> Your assignment
Retype every line of the records exactly.

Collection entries

——

-- A-side filter over range(2, limit) for row k equals the full divisor filter over 2..k
theorem filters_eq (limit : Int) (k : Nat) (hk : (k : Int) < limit) :
    (PySem.List.pyRange 2 ((k : Int) + 1) 1).filter (fun d => decide (d ∣ (k : Int)))
      = (PySem.List.pyRange 2 limit 1).filter
        (fun i => decide (i ∣ (k : Int)) && decide (i ≤ (k : Int))) := by
  by_cases hk0 : k = 0
  · subst hk0
    rw [PySem.List.pyRange_one_eq_nil (by omega : ((0:Nat) : Int) + 1 ≤ 2)]
    simp only [List.filter_nil]
    symm
    rw [List.filter_eq_nil_iff]
    intro i hi
    have := PySem.List.mem_pyRange_one.mp hi
    simp only [Bool.and_eq_true, decide_eq_true_eq, not_and]
    intro _
    omega
  · have hk1 : 1 ≤ k := by omega
    rw [PySem.List.pyRange_one_append 2 ((k : Int) + 1) limit (by omega) (by omega),
        List.filter_append]
    have h2 : (PySem.List.pyRange ((k : Int) + 1) limit 1).filter
        (fun i => decide (i ∣ (k : Int)) && decide (i ≤ (k : Int))) = [] := by
      rw [List.filter_eq_nil_iff]
      intro i hi
      have := PySem.List.mem_pyRange_one.mp hi
      simp only [Bool.and_eq_true, decide_eq_true_eq, not_and]
      intro _
      omega
    rw [h2, List.append_nil]
    apply List.filter_congr
    intro d hd
    have hmem := PySem.List.mem_pyRange_one.mp hd
    have hdle : d ≤ (k : Int) := by omega
    simp [hdle]

theorem alt_getElem (limit : Int) (k : Nat) :
    (divisors_sieve_alt limit)[k]? =
      if k < limit.toNat then
        some (1 :: (PySem.List.pyRange 2 limit 1).filter
          (fun i => decide (i ∣ (k : Int)) && decide (i ≤ (k : Int))))
      else none := by
  rw [alt_eq_map, List.getElem?_map]
  by_cases hk : k < limit.toNat
  · have hlen : k < (PySem.List.pyRange 0 limit 1).length := by
      rw [PySem.List.length_pyRange_one]; omega
    rw [List.getElem?_eq_getElem hlen, if_pos hk]
    have hval : (PySem.List.pyRange 0 limit 1)[k] = (k : Int) := by
      rw [PySem.List.getElem_pyRange_one]; omega
    simp only [Option.map_some, hval]
    rw [pvRow_eq (k : Int) (by omega), filters_eq limit k (by omega)]
  · have hlen : (PySem.List.pyRange 0 limit 1).length ≤ k := by
      rw [PySem.List.length_pyRange_one]; omega
    rw [List.getElem?_eq_none hlen, if_neg hk]
    rfl

-- ===== VERDICT =====
theorem divisors_sieve_spec : Claim_equal_divisors_sieve := by
  intro limit _
  unfold Spec_divisors_sieve
  by_cases hl : 0 < limit
  · apply List.ext_getElem?
    intro k
    have hA : (divisors_sieve limit)[k]? =
        if k < limit.toNat then
          some (1 :: (PySem.List.pyRange 2 limit 1).filter
            (fun i => decide (i ∣ (k : Int)) && decide (i ≤ (k : Int))))
        else none := by
      show ((PySem.List.pyRange 2 limit 1).foldl
          (fun divs i => pvStamp i limit divs i (limit - i).toNat)
          ((PySem.List.pyRange 0 limit 1).map (fun _ => ([1] : List Int))))[k]? = _
      exact fold_getElem limit hl limit le_rfl k
    rw [hA, alt_getElem limit k]
  · show ((PySem.List.pyRange 2 limit 1).foldl
        (fun divs i => pvStamp i limit divs i (limit - i).toNat)
        ((PySem.List.pyRange 0 limit 1).map (fun _ => ([1] : List Int))))
      = divisors_sieve_alt limit
    unfold divisors_sieve_alt
    rw [PySem.List.pyRange_one_eq_nil (by omega : limit ≤ 0),
        PySem.List.pyRange_one_eq_nil (by omega : limit ≤ 2)]
    rfl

——

> Task answer
-- A-side filter over range(2, limit) for row k equals the full divisor filter over 2..k
theorem filters_eq (limit : Int) (k : Nat) (hk : (k : Int) < limit) :
    (PySem.List.pyRange 2 ((k : Int) + 1) 1).filter (fun d => decide (d ∣ (k : Int)))
      = (PySem.List.pyRange 2 limit 1).filter
        (fun i => decide (i ∣ (k : Int)) && decide (i ≤ (k : Int))) := by
  by_cases hk0 : k = 0
  · subst hk0
    rw [PySem.List.pyRange_one_eq_nil (by omega : ((0:Nat) : Int) + 1 ≤ 2)]
    simp only [List.filter_nil]
    symm
    rw [List.filter_eq_nil_iff]
    intro i hi
    have := PySem.List.mem_pyRange_one.mp hi
    simp only [Bool.and_eq_true, decide_eq_true_eq, not_and]
    intro _
    omega
  · have hk1 : 1 ≤ k := by omega
    rw [PySem.List.pyRange_one_append 2 ((k : Int) + 1) limit (by omega) (by omega),
        List.filter_append]
    have h2 : (PySem.List.pyRange ((k : Int) + 1) limit 1).filter
        (fun i => decide (i ∣ (k : Int)) && decide (i ≤ (k : Int))) = [] := by
      rw [List.filter_eq_nil_iff]
      intro i hi
      have := PySem.List.mem_pyRange_one.mp hi
      simp only [Bool.and_eq_true, decide_eq_true_eq, not_and]
      intro _
      omega
    rw [h2, List.append_nil]
    apply List.filter_congr
    intro d hd
    have hmem := PySem.List.mem_pyRange_one.mp hd
    have hdle : d ≤ (k : Int) := by omega
    simp [hdle]

theorem alt_getElem (limit : Int) (k : Nat) :
    (divisors_sieve_alt limit)[k]? =
      if k < limit.toNat then
        some (1 :: (PySem.List.pyRange 2 limit 1).filter
          (fun i => decide (i ∣ (k : Int)) && decide (i ≤ (k : Int))))
      else none := by
  rw [alt_eq_map, List.getElem?_map]
  by_cases hk : k < limit.toNat
  · have hlen : k < (PySem.List.pyRange 0 limit 1).length := by
      rw [PySem.List.length_pyRange_one]; omega
    rw [List.getElem?_eq_getElem hlen, if_pos hk]
    have hval : (PySem.List.pyRange 0 limit 1)[k] = (k : Int) := by
      rw [PySem.List.getElem_pyRange_one]; omega
    simp only [Option.map_some, hval]
    rw [pvRow_eq (k : Int) (by omega), filters_eq limit k (by omega)]
  · have hlen : (PySem.List.pyRange 0 limit 1).length ≤ k := by
      rw [PySem.List.length_pyRange_one]; omega
    rw [List.getElem?_eq_none hlen, if_neg hk]
    rfl

-- ===== VERDICT =====
theorem divisors_sieve_spec : Claim_equal_divisors_sieve := by
  intro limit _
  unfold Spec_divisors_sieve
  by_cases hl : 0 < limit
  · apply List.ext_getElem?
    intro k
    have hA : (divisors_sieve limit)[k]? =
        if k < limit.toNat then
          some (1 :: (PySem.List.pyRange 2 limit 1).filter
            (fun i => decide (i ∣ (k : Int)) && decide (i ≤ (k : Int))))
        else none := by
      show ((PySem.List.pyRange 2 limit 1).foldl
          (fun divs i => pvStamp i limit divs i (limit - i).toNat)
          ((PySem.List.pyRange 0 limit 1).map (fun _ => ([1] : List Int))))[k]? = _
      exact fold_getElem limit hl limit le_rfl k
    rw [hA, alt_getElem limit k]
  · show ((PySem.List.pyRange 2 limit 1).foldl
        (fun divs i => pvStamp i limit divs i (limit - i).toNat)
        ((PySem.List.pyRange 0 limit 1).map (fun _ => ([1] : List Int))))
      = divisors_sieve_alt limit
    unfold divisors_sieve_alt
    rw [PySem.List.pyRange_one_eq_nil (by omega : limit ≤ 0),
        PySem.List.pyRange_one_eq_nil (by omega : limit ≤ 2)]
    rfl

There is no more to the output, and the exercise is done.